● Task goal: Filter the entries below down to the lines that hold "replaces".
☆ ☆ ☆ ☆ ☆
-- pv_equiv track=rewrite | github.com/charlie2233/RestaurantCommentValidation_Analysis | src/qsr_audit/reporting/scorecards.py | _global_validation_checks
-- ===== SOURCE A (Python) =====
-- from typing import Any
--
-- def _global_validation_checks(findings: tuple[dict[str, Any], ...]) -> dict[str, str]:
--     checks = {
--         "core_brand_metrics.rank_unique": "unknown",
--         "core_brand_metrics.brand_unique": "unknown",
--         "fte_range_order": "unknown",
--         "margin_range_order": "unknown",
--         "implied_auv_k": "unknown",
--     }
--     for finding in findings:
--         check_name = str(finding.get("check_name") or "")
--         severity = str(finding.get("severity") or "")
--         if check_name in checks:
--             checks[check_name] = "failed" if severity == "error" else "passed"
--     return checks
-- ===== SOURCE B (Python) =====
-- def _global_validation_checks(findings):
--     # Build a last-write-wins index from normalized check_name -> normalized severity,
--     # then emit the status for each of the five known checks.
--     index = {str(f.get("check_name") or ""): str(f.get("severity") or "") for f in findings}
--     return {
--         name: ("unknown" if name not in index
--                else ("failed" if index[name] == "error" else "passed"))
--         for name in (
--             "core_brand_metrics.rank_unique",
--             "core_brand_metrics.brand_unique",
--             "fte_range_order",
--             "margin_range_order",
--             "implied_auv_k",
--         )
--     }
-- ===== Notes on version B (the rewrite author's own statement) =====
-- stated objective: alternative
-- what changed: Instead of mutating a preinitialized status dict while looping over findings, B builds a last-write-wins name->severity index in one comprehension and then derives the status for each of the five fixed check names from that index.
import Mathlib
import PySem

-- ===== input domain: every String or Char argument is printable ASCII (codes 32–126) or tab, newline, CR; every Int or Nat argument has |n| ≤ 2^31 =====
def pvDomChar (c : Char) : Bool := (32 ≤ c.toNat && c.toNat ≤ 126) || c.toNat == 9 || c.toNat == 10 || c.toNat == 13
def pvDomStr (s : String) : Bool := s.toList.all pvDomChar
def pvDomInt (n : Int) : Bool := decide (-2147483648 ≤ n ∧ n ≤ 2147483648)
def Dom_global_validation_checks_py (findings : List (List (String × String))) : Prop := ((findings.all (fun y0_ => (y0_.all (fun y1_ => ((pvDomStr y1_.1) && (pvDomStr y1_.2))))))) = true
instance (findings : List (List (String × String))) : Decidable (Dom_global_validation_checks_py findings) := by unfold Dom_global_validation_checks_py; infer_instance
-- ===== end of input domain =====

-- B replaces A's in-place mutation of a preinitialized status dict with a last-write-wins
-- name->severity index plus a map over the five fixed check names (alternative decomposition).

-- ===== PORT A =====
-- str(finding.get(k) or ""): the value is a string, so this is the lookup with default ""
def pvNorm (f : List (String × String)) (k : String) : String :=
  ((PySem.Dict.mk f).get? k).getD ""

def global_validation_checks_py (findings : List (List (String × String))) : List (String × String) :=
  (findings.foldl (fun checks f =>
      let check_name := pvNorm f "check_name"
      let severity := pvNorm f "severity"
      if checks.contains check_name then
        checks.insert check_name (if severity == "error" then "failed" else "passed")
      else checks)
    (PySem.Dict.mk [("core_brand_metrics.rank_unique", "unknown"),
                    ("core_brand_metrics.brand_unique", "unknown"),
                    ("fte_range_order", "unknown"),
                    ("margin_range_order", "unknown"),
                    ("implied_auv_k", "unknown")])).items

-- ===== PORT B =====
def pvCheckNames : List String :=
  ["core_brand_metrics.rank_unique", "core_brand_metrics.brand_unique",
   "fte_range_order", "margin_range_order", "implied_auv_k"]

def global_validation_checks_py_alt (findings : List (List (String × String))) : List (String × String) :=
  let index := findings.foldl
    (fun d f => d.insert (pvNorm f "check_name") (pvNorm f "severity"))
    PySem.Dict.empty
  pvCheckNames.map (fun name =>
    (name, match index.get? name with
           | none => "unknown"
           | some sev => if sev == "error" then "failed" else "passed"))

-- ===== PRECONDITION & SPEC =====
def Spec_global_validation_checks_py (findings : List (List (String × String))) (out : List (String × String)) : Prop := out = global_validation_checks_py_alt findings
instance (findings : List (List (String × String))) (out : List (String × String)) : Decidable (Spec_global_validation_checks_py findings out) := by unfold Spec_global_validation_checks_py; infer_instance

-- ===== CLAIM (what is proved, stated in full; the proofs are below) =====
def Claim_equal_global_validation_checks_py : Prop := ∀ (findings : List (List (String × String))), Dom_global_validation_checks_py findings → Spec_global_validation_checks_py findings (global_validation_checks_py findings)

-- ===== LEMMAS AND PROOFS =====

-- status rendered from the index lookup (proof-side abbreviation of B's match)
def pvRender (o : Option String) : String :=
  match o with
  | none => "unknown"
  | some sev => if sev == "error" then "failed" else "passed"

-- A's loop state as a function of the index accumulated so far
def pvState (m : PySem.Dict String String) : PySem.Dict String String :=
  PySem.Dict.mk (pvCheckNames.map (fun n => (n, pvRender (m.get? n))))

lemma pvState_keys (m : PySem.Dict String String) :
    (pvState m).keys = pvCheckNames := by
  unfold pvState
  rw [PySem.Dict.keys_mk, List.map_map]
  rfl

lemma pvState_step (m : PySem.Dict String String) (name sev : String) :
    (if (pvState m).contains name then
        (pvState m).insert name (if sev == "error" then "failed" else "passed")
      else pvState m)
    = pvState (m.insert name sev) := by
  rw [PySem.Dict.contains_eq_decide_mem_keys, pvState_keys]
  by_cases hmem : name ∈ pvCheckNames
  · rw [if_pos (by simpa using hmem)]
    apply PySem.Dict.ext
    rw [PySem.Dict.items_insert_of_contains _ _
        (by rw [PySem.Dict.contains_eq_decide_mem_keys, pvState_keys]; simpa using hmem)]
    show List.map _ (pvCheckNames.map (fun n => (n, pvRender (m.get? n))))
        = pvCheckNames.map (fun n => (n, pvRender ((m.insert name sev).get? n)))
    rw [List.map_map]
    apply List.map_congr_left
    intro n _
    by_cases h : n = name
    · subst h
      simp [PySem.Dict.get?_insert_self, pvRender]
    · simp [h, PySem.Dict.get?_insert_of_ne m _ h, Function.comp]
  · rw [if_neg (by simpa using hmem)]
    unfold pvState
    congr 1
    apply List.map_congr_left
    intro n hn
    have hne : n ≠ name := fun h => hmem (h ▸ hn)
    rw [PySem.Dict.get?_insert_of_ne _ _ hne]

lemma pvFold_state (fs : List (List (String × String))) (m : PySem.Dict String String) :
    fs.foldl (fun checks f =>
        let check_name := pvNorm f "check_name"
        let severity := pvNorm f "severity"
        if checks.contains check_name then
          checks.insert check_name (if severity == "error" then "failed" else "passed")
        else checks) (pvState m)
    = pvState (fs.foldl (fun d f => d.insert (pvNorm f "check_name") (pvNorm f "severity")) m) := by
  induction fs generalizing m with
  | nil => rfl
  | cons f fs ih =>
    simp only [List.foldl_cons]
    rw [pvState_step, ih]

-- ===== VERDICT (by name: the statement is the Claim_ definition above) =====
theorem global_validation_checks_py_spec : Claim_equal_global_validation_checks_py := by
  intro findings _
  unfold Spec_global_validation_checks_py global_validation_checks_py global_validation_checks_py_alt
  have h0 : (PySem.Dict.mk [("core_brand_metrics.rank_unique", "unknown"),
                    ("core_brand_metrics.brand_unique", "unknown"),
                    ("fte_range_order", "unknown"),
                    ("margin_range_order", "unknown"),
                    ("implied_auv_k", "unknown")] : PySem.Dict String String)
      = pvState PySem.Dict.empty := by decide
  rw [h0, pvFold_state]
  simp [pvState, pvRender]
☆ ☆ ☆ ☆ ☆
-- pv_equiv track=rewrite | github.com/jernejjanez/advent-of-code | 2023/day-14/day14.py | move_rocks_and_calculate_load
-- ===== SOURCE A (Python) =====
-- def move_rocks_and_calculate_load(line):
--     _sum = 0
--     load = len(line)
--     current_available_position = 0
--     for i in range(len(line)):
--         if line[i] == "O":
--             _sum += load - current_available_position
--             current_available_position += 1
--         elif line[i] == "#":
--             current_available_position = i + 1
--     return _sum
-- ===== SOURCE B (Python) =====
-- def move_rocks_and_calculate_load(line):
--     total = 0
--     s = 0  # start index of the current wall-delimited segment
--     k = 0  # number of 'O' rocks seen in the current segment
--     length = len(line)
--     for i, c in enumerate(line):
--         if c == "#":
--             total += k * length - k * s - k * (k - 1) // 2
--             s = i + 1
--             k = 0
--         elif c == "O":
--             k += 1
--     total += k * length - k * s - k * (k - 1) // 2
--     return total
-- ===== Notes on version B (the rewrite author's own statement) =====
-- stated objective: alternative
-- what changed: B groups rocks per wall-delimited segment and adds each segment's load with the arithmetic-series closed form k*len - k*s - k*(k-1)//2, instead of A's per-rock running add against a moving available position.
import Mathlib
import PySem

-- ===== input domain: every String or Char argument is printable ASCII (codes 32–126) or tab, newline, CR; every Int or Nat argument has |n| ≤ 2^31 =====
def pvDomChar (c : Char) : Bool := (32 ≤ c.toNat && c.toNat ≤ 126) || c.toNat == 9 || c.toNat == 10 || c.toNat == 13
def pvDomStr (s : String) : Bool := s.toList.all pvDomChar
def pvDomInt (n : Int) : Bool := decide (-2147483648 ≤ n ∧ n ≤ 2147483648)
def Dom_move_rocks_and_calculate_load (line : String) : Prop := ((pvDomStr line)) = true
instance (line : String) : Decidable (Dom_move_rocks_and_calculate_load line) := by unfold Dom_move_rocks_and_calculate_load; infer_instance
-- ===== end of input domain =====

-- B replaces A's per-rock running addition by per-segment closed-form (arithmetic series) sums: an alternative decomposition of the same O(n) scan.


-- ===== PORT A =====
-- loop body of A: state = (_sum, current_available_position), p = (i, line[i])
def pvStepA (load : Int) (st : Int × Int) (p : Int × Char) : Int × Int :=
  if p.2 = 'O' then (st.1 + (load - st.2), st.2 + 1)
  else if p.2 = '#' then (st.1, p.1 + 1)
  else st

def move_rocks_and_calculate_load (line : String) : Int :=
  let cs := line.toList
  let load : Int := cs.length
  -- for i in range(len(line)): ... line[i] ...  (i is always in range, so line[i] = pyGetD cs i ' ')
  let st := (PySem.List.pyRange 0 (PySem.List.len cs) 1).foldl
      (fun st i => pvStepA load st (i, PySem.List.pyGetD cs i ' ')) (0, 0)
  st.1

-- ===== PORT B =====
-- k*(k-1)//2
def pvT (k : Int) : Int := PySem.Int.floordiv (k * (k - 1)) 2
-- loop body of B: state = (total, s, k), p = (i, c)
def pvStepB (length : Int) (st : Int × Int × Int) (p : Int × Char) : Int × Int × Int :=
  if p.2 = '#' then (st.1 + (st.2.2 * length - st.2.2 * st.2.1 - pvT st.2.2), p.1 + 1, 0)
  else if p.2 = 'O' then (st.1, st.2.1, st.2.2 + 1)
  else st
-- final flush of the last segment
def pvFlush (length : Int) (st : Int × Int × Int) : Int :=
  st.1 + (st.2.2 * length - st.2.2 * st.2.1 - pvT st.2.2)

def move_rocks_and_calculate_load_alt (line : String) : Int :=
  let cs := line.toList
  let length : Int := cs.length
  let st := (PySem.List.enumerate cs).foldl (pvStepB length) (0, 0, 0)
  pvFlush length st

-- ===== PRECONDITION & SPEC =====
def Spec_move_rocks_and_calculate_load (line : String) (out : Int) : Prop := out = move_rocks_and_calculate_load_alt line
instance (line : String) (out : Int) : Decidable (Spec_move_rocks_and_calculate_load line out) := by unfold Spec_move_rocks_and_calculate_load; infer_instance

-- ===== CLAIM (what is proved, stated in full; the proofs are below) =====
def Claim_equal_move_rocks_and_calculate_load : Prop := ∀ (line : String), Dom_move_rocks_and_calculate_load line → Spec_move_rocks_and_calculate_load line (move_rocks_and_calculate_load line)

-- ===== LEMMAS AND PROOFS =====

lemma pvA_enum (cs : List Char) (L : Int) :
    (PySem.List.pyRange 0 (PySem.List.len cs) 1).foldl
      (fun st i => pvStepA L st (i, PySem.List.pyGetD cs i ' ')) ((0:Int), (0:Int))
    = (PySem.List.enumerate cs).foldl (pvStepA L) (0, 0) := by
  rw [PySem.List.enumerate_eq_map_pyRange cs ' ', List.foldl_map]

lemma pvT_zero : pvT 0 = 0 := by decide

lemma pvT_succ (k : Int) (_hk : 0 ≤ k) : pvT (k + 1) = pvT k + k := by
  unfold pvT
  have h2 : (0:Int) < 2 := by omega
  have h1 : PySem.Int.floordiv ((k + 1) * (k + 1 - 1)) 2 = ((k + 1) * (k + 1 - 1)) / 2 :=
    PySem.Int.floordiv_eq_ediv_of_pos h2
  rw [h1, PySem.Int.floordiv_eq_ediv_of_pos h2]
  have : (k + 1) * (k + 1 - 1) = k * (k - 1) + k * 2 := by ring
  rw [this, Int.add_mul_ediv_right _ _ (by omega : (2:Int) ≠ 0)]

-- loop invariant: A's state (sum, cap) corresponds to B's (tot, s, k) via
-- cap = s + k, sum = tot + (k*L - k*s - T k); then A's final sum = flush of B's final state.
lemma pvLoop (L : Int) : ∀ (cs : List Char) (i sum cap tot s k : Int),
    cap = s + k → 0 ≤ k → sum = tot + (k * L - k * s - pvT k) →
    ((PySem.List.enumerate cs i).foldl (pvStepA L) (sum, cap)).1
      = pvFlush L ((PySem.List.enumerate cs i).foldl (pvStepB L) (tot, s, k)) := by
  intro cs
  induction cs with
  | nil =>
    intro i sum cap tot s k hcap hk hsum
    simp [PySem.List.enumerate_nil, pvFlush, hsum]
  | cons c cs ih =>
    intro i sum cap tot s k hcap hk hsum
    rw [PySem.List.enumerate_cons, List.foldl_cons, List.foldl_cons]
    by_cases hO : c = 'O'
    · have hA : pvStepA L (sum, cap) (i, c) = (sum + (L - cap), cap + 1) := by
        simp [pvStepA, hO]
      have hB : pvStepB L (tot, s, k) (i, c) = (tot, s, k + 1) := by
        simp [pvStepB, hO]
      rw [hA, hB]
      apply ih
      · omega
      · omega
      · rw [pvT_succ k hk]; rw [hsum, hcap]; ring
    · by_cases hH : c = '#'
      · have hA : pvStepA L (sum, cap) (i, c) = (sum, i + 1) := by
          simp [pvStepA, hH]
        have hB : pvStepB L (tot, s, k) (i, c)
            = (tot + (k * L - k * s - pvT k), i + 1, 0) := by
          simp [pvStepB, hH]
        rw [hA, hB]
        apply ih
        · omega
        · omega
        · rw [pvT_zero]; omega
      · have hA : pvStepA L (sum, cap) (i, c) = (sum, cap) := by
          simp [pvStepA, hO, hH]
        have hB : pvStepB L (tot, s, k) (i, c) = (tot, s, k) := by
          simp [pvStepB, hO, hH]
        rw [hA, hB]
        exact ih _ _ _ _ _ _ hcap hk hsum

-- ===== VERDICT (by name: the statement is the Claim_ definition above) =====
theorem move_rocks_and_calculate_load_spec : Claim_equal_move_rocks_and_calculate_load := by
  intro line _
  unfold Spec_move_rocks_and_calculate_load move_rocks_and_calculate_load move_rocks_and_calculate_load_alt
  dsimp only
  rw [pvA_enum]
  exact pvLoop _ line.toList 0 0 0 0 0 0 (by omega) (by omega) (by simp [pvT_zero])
☆ ☆ ☆ ☆ ☆
● Final answer:
-- B replaces A's in-place mutation of a preinitialized status dict with a last-write-wins
-- B replaces A's per-rock running addition by per-segment closed-form (arithmetic series) sums: an alternative decomposition of the same O(n) scan.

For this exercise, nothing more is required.